» **WHAT THE TASK REQUIRES**: Your task is to quote the records from their first line through the line containing "-- ===== SOURCE A", with nothing added or left out.

» **THE DATA**:
-- pv_equiv track=rewrite | github.com/pypi-data/pypi-mirror-403 | packages/joplin-mcp/joplin_mcp-0.5.0-py3-none-any.whl/joplin_mcp/notebook_utils.py | _find_notebook_suggestions
-- ===== SOURCE A (Python) =====
-- from typing import Any, Callable, Dict, List, Optional
--
-- def _compute_notebook_path(
--     notebook_id: Optional[str],
--     notebooks_map: Dict[str, Dict[str, Optional[str]]],
--     sep: str = " / ",
-- ) -> Optional[str]:
--     """Compute full notebook path from root to the specified notebook.
--
--     Returns a string like "Parent / Child / Notebook" or None if unavailable.
--     """
--     if not notebook_id:
--         return None
--
--     parts: List[str] = []
--     seen: set[str] = set()
--     curr = notebook_id
--     while curr and curr not in seen:
--         seen.add(curr)
--         info = notebooks_map.get(curr)
--         if not info:
--             break
--         title = (info.get("title") or "Untitled").strip()
--         parts.append(title)
--         curr = info.get("parent_id")
--
--     if not parts:
--         return None
--     return sep.join(reversed(parts))
--
-- def _find_notebook_suggestions(
--     search_term: str,
--     notebooks_map: Dict[str, Dict[str, Optional[str]]],
--     limit: int = 5,
-- ) -> List[str]:
--     """Find notebook paths containing search_term (case-insensitive).
--
--     Args:
--         search_term: Term to search for in notebook titles
--         notebooks_map: Map of notebook_id -> {title, parent_id}
--         limit: Maximum number of suggestions to return
--
--     Returns:
--         List of full notebook paths containing the search term
--     """
--     search_lower = search_term.lower()
--     matching_paths = []
--
--     for nb_id, info in notebooks_map.items():
--         title = info.get("title", "")
--         if search_lower in title.lower():
--             full_path = _compute_notebook_path(nb_id, notebooks_map, sep="/")
--             if full_path:
--                 # Sort key: exact match first, then by path length (shorter = more relevant)
--                 is_exact = title.lower() == search_lower
--                 matching_paths.append((not is_exact, len(full_path), full_path))
--
--     # Sort by (not_exact, length) and return just the paths
--     matching_paths.sort()
--     return [path for _, _, path in matching_paths[:limit]]
-- ===== SOURCE B (Python) =====
-- def _memo_path(nb_id, notebooks_map, memo, sep="/"):
--     """Full path of nb_id; caches every acyclic node's path in memo (id -> path)."""
--     chain = []              # (id, title) pairs from nb_id upward, none of them memoized yet
--     chain_ids = set()
--     curr = nb_id
--     base = None
--     cyclic = False
--     while curr:
--         if curr in chain_ids:
--             cyclic = True
--             break
--         if curr in memo:
--             base = memo[curr]
--             break
--         info = notebooks_map.get(curr)
--         if not info:
--             break
--         chain.append((curr, (info.get("title") or "Untitled").strip()))
--         chain_ids.add(curr)
--         curr = info.get("parent_id")
--     # extend the cached ancestor path downwards, caching each suffix on the way
--     path = base
--     for cid, title in reversed(chain):
--         path = title if path is None else path + sep + title
--         if not cyclic:
--             memo[cid] = path
--     return path
--
-- def _find_notebook_suggestions(search_term, notebooks_map, limit=5):
--     search_lower = search_term.lower()
--     memo = {}
--     matching_paths = []
--     for nb_id, info in notebooks_map.items():
--         title = info.get("title", "")
--         if search_lower in title.lower():
--             full_path = _memo_path(nb_id, notebooks_map, memo)
--             if full_path:
--                 is_exact = title.lower() == search_lower
--                 matching_paths.append((not is_exact, len(full_path), full_path))
--     matching_paths.sort()
--     return [path for _, _, path in matching_paths[:limit]]
-- ===== Notes on version B (the rewrite author's own statement) =====
-- stated objective: alternative
-- what changed: B replaces A's per-notebook upward path walk by a shared memo dict (notebook id -> full path): each query walks only the not-yet-cached parent chain, stops at any cached ancestor, and back-fills the cache for every node of the chain (skipping caching on cycles), so shared ancestry is resolved once instead of re-walked per matching notebook.
import Mathlib
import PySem

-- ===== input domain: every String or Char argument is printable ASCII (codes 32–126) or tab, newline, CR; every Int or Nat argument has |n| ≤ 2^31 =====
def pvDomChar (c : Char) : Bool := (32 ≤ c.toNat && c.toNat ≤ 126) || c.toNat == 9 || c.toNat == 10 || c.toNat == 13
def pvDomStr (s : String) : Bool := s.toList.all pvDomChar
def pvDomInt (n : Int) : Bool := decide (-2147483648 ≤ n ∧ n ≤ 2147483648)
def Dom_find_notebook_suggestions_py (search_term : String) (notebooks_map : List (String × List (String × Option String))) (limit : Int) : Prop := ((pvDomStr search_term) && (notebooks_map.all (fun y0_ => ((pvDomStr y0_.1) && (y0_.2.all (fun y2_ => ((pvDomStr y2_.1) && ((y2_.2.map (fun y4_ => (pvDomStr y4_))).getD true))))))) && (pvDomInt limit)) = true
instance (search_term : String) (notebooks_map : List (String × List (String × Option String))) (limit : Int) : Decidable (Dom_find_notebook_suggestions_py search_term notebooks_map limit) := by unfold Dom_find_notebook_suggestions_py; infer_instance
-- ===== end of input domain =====

-- ===== PORT A =====
-- B replaces A's per-notebook upward path walk by a shared memo table (id -> full
-- path): each query walks only the not-yet-cached parent chain and back-fills the
-- cache for every node on it (skipping the cache on cycles); objective: alternative.

-- tiny accessors both Python versions spell out identically
def pvRawTitle (info : List (String × Option String)) : String :=
  ((PySem.Dict.ofList info).getD "title" (some "")).getD ""

def pvInfoTitle (info : List (String × Option String)) : String :=
  let t0 := ((PySem.Dict.ofList info).get? "title").join.getD ""
  PySem.Str.strip (if t0 = "" then "Untitled" else t0)

def pvInfoParent (info : List (String × Option String)) : Option String :=
  ((PySem.Dict.ofList info).get? "parent_id").join

-- A's while-loop in _compute_notebook_path, collecting `parts` in visit order
def pvWalkA (d : PySem.Dict String (List (String × Option String))) :
    Nat → Option String → PySem.Set String → List String
  | 0, _, _ => []
  | fuel+1, curr, seen =>
    match curr with
    | none => []
    | some c =>
      if c = "" then []
      else if seen.contains c then []
      else
        match d.get? c with
        | none => []
        | some info =>
          if info = [] then []
          else pvInfoTitle info :: pvWalkA d fuel (pvInfoParent info) (PySem.Set.add seen c)

def pvComputePathA (nb : String) (d : PySem.Dict String (List (String × Option String))) :
    Option String :=
  if nb = "" then none
  else
    let parts := pvWalkA d (d.size + 2) (some nb) (PySem.Set.ofList [])
    if parts = [] then none else some (PySem.Str.join "/" parts.reverse)

def find_notebook_suggestions_py (search_term : String) (notebooks_map : List (String × List (String × Option String))) (limit : Int) : List String :=
  let d := PySem.Dict.ofList notebooks_map
  let search_lower := PySem.Str.lower search_term
  let matching := d.items.foldl (fun (acc : List (Bool × Int × String)) p =>
      let title := pvRawTitle p.2
      if PySem.Str.isIn search_lower (PySem.Str.lower title) then
        match pvComputePathA p.1 d with
        | some fp =>
          if fp ≠ "" then
            acc ++ [(!(PySem.Str.lower title == search_lower), PySem.Str.len fp, fp)]
          else acc
        | none => acc
      else acc) []
  let sortedM := PySem.List.sorted matching (fun t => toLex (t.1, toLex (t.2.1, t.2.2))) false
  (PySem.List.slice sortedM none (some limit)).map (fun t => t.2.2)

-- ===== PORT B =====
-- B's while-loop in _memo_path: walk upward until a cycle, a cached id, or a root,
-- collecting the not-yet-cached (id, title) chain; returns (chain, base, cyclic)
def pvChainWalk (d : PySem.Dict String (List (String × Option String)))
    (memo : PySem.Dict String String) :
    Nat → Option String → List (String × String) → PySem.Set String →
      List (String × String) × Option String × Bool
  | 0, _, chain, _ => (chain, none, false)
  | fuel+1, curr, chain, chainIds =>
    match curr with
    | none => (chain, none, false)
    | some c =>
      if c = "" then (chain, none, false)
      else if chainIds.contains c then (chain, none, true)
      else
        match memo.get? c with
        | some b => (chain, some b, false)
        | none =>
          match d.get? c with
          | none => (chain, none, false)
          | some info =>
            if info = [] then (chain, none, false)
            else pvChainWalk d memo fuel (pvInfoParent info)
                   (chain ++ [(c, pvInfoTitle info)]) (PySem.Set.add chainIds c)

-- B's _memo_path: extend the cached ancestor path downwards over the reversed chain,
-- caching each suffix path on the way (unless the walk ended in a cycle)
def pvMemoPath (nb : String) (d : PySem.Dict String (List (String × Option String)))
    (memo : PySem.Dict String String) : Option String × PySem.Dict String String :=
  let r := pvChainWalk d memo (d.size + 2) (some nb) [] (PySem.Set.ofList [])
  r.1.reverse.foldl
    (fun (st : Option String × PySem.Dict String String) (ct : String × String) =>
      let p := match st.1 with | none => ct.2 | some s => s ++ "/" ++ ct.2
      (some p, if r.2.2 then st.2 else st.2.insert ct.1 p))
    (r.2.1, memo)

def find_notebook_suggestions_py_alt (search_term : String) (notebooks_map : List (String × List (String × Option String))) (limit : Int) : List String :=
  let d := PySem.Dict.ofList notebooks_map
  let search_lower := PySem.Str.lower search_term
  let res := d.items.foldl (fun (st : List (Bool × Int × String) × PySem.Dict String String) p =>
      let title := pvRawTitle p.2
      if PySem.Str.isIn search_lower (PySem.Str.lower title) then
        let r := pvMemoPath p.1 d st.2
        match r.1 with
        | some fp =>
          if fp ≠ "" then
            (st.1 ++ [(!(PySem.Str.lower title == search_lower), PySem.Str.len fp, fp)], r.2)
          else (st.1, r.2)
        | none => (st.1, r.2)
      else st) ([], PySem.Dict.empty)
  let sortedM := PySem.List.sorted res.1 (fun t => toLex (t.1, toLex (t.2.1, t.2.2))) false
  (PySem.List.slice sortedM none (some limit)).map (fun t => t.2.2)

-- ===== PRECONDITION & SPEC =====
-- Pre_ excludes exactly the inputs on which the Python A raises AttributeError:
-- some notebook's effective info dict stores None under "title" (A calls .lower() on it).
def Pre_find_notebook_suggestions_py (search_term : String) (notebooks_map : List (String × List (String × Option String))) (limit : Int) : Prop :=
  ∀ p ∈ (PySem.Dict.ofList notebooks_map).items,
    (PySem.Dict.ofList p.2).get? "title" ≠ some none
instance (search_term : String) (notebooks_map : List (String × List (String × Option String))) (limit : Int) : Decidable (Pre_find_notebook_suggestions_py search_term notebooks_map limit) := by unfold Pre_find_notebook_suggestions_py; infer_instance

def pvWitness_find_notebook_suggestions_py : String × (List (String × List (String × Option String))) × Int :=
  ("a", [("1", [("title", some "ab"), ("parent_id", none)])], 5)

def Spec_find_notebook_suggestions_py (search_term : String) (notebooks_map : List (String × List (String × Option String))) (limit : Int) (out : List String) : Prop := out = find_notebook_suggestions_py_alt search_term notebooks_map limit
instance (search_term : String) (notebooks_map : List (String × List (String × Option String))) (limit : Int) (out : List String) : Decidable (Spec_find_notebook_suggestions_py search_term notebooks_map limit out) := by unfold Spec_find_notebook_suggestions_py; infer_instance

-- ===== CLAIM (what is proved, stated in full; the proofs are below) =====
def Claim_equal_find_notebook_suggestions_py : Prop := ∀ (search_term : String) (notebooks_map : List (String × List (String × Option String))) (limit : Int), Dom_find_notebook_suggestions_py search_term notebooks_map limit → Pre_find_notebook_suggestions_py search_term notebooks_map limit → Spec_find_notebook_suggestions_py search_term notebooks_map limit (find_notebook_suggestions_py search_term notebooks_map limit)

-- ===== LEMMAS AND PROOFS =====

theorem pvWitness_ok :
    Dom_find_notebook_suggestions_py pvWitness_find_notebook_suggestions_py.1 pvWitness_find_notebook_suggestions_py.2.1 pvWitness_find_notebook_suggestions_py.2.2 ∧
    Pre_find_notebook_suggestions_py pvWitness_find_notebook_suggestions_py.1 pvWitness_find_notebook_suggestions_py.2.1 pvWitness_find_notebook_suggestions_py.2.2 := by
  decide

-- one-step lookup: `some info` exactly when A's walk can take a step at id c
def pvLook (d : PySem.Dict String (List (String × Option String))) (c : String) :
    Option (List (String × Option String)) :=
  if c = "" then none
  else match d.get? c with
    | none => none
    | some info => if info = [] then none else some info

» **FINISHED TASK**:
-- pv_equiv track=rewrite | github.com/pypi-data/pypi-mirror-403 | packages/joplin-mcp/joplin_mcp-0.5.0-py3-none-any.whl/joplin_mcp/notebook_utils.py | _find_notebook_suggestions
-- ===== SOURCE A (Python) =====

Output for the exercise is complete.